LEHRER: What were the report`s findings as to why young people, despite all of the publicity since 1964, are still beginning to smoke?
RICHMOND: I think this is one thing the report points to as a problem. And clearly there is a lot in our culture that encourages smoking, and certainly the advertising for tobacco is, I suppose, in no small measure responsible for the fact that there is a good deal of encouragement, particularly for young people, to start smoking.
LEHRER: In general, do you feel that the tobacco industry itself has conducted itself in a responsible way since 1964?
RICHMOND: Well, I think they`ve done some things that are, I think, quite responsible. Following the `64 report they established a research program and, particularly, funded the Education and Research Foundation of the American Medical Association -- which, you may recall, last summer summarized its findings; and I might just parenthetically add that its findings are very much supportive of the kinds of findings that are in this report. And indeed, this report draws in no small measure on that report. So that I think that in that sense they are responsible. They have also funded other kinds of research. I think that some of the personal attacks on the Secretary, who has responsibilities as a public official -- he is the Secretary of Health, Education and Welfare -- I would regard as unfortunate.

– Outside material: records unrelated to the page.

-- pv_equiv track=rewrite | github.com/dlgksqls/python_java_algorithm | 프로그래머스/unrated/181874. A 강조하기/A 강조하기.py | solution
-- ===== SOURCE A (Python) =====
-- def solution(myString):
--     myString = list(myString)
--     answer = ''
--     for i in range(len(myString)):
--         if myString[i] == 'a':
--             myString[i] = myString[i].upper()
--         elif myString[i] == 'A':
--             pass
--         elif myString[i].upper():
--             myString[i] = myString[i].lower()
--     return ''.join(myString)
-- ===== SOURCE B (Python) =====
-- def solution(myString):
--     return myString.lower().replace('a', 'A')
-- ===== Notes on version B (the rewrite author's own statement) =====
-- stated objective: idiomatic
-- what changed: Replaced the explicit list conversion, index loop and per-character branching by the one-line method chain lower().replace('a','A'), which does the case mapping in two bulk C-level string passes.
import Mathlib
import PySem

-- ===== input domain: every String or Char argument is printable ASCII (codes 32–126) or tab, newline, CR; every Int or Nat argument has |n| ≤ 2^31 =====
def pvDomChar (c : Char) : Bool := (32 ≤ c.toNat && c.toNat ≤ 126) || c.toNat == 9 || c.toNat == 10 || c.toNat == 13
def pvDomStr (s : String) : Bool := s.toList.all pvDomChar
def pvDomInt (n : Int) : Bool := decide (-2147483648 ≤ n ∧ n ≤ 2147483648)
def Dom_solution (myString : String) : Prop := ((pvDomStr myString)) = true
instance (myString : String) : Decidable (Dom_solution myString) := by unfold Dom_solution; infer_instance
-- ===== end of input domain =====

-- B replaces A's index loop with per-character branching by the idiomatic chain lower().replace('a','A'); same O(n) cost.

-- ===== PORT A =====
-- per-character body of A's loop, branches in A's order ('a' → upper; 'A' → unchanged;
-- elif myString[i].upper() — truthy test on the 1-char string — → lower)
def pvStepA (c : Char) : Char :=
  if c = 'a' then PySem.Chars.upperChar c
  else if c = 'A' then c
  else if (PySem.Chars.upper [c]).isEmpty = false then PySem.Chars.lowerChar c
  else c

def solution (myString : String) : String :=
  String.ofList (myString.toList.map pvStepA)

-- ===== PORT B =====
def solution_alt (myString : String) : String :=
  PySem.Str.replace (PySem.Str.lower myString) "a" "A"

-- ===== PRECONDITION & SPEC =====
def Spec_solution (myString : String) (out : String) : Prop := out = solution_alt myString
instance (myString : String) (out : String) : Decidable (Spec_solution myString out) := by unfold Spec_solution; infer_instance

-- ===== CLAIM (what is proved, stated in full; the proofs are below) =====
def Claim_equal_solution : Prop := ∀ (myString : String), Dom_solution myString → Spec_solution myString (solution myString)

-- ===== LEMMAS AND PROOFS =====
lemma pv_isupper_bounds (c : Char) (h : PySem.Chars.isupper c = true) :
    65 ≤ c.toNat ∧ c.toNat ≤ 90 := by
  simp only [PySem.Chars.isupper, Bool.and_eq_true, decide_eq_true_eq, Char.le_def,
    UInt32.le_iff_toNat_le] at h
  exact h

lemma pv_lowerChar_ne_a (c : Char) (h1 : c ≠ 'a') (h2 : c ≠ 'A') :
    PySem.Chars.lowerChar c ≠ 'a' := by
  intro hEq
  unfold PySem.Chars.lowerChar at hEq
  by_cases hu : PySem.Chars.isupper c = true
  · rw [if_pos hu] at hEq
    obtain ⟨hlo, hhi⟩ := pv_isupper_bounds c hu
    have hv : (Char.ofNat (c.toNat + 32)).toNat = c.toNat + 32 := by
      rw [Char.toNat_ofNat, if_pos]
      left; omega
    have h97 : c.toNat + 32 = 97 := by rw [← hv, hEq]; rfl
    have : c = 'A' := by
      have : c.toNat = 65 := by omega
      calc c = Char.ofNat c.toNat := (Char.ofNat_toNat c).symm
        _ = 'A' := by rw [this]
    exact h2 this
  · rw [if_neg hu] at hEq
    exact h1 hEq

lemma pv_step_eq (c : Char) :
    pvStepA c = (if PySem.Chars.lowerChar c = 'a' then 'A' else PySem.Chars.lowerChar c) := by
  by_cases h1 : c = 'a'
  · subst h1; decide
  · by_cases h2 : c = 'A'
    · subst h2; decide
    · have h3 := pv_lowerChar_ne_a c h1 h2
      simp [pvStepA, h1, h2, PySem.Chars.upper, h3]

lemma pv_go_spec (fuel : Nat) : ∀ (l acc : List Char), l.length ≤ fuel →
    PySem.Chars.replace.go ['a'] ['A'] fuel l acc
      = acc.reverse ++ l.map (fun c => if c = 'a' then 'A' else c) := by
  induction fuel with
  | zero =>
    intro l acc h
    cases l with
    | nil => rw [PySem.Chars.replace.go.eq_def]; simp
    | cons c t => simp at h
  | succ n ih =>
    intro l acc h
    cases l with
    | nil => rw [PySem.Chars.replace.go.eq_def]; simp
    | cons c t =>
      rw [PySem.Chars.replace.go.eq_def]
      by_cases hc : c = 'a'
      · subst hc
        have hp : List.isPrefixOf ['a'] ('a' :: t) = true := by
          simp [List.isPrefixOf]
        simp [hp, ih t ('A' :: acc) (by simpa using h)]
      · have hp : List.isPrefixOf ['a'] (c :: t) = false := by
          simp [List.isPrefixOf]
          exact fun h' => hc h'.symm
        simp [hp, ih t (c :: acc) (by simpa using h), hc]

lemma pv_replace_lower (l : List Char) :
    PySem.Chars.replace (PySem.Chars.lower l) ['a'] ['A'] = l.map pvStepA := by
  unfold PySem.Chars.replace
  rw [if_neg (by simp)]
  rw [pv_go_spec _ _ [] (le_refl _)]
  simp only [List.reverse_nil, List.nil_append, PySem.Chars.lower, List.map_map]
  exact List.map_congr_left (fun c _ => (pv_step_eq c).symm)

-- ===== VERDICT (by name: the statement is the Claim_ definition above) =====
theorem solution_spec : Claim_equal_solution := by
  intro s _
  unfold Spec_solution solution solution_alt
  apply String.toList_injective
  rw [PySem.Str.toList_replace, PySem.Str.toList_lower]
  have ha : ("a" : String).toList = ['a'] := rfl
  have hA : ("A" : String).toList = ['A'] := rfl
  rw [ha, hA, pv_replace_lower]
  simp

LEHRER: All right; thank you, Doctor. On the other side of the debate is of course the tobacco industry, and that industry is represented here tonight by Walker Merryman of the Tobacco Institute, which is the industry`s trade association. Mr. Merryman, first, you heard what Dr. Richmond said, that your industry`s attacks on Secretary Califano are unfortunate. The reports in the press conference yesterday really did get personal, accused him of being a self-righteous zealot and all kinds of things like that. Do you feel that what Dr. Richmond has come up with today is the result of a personal vendetta of some kind launched by Secretary Califano?
WALKER MERRYMAN: Well, I think it`s clear over the past twelve months and more what the Secretary`s own personal view of the tobacco industry -- calling us sinister -- and smoking, is. I don`t think it was particularly out of character for us to regard those as attacks, so I think that in a sense this whole issue has been drawn down to a political rather than a scientific level, and I have to regret that, because only in a scientific forum are we going to solve the controversies that remain.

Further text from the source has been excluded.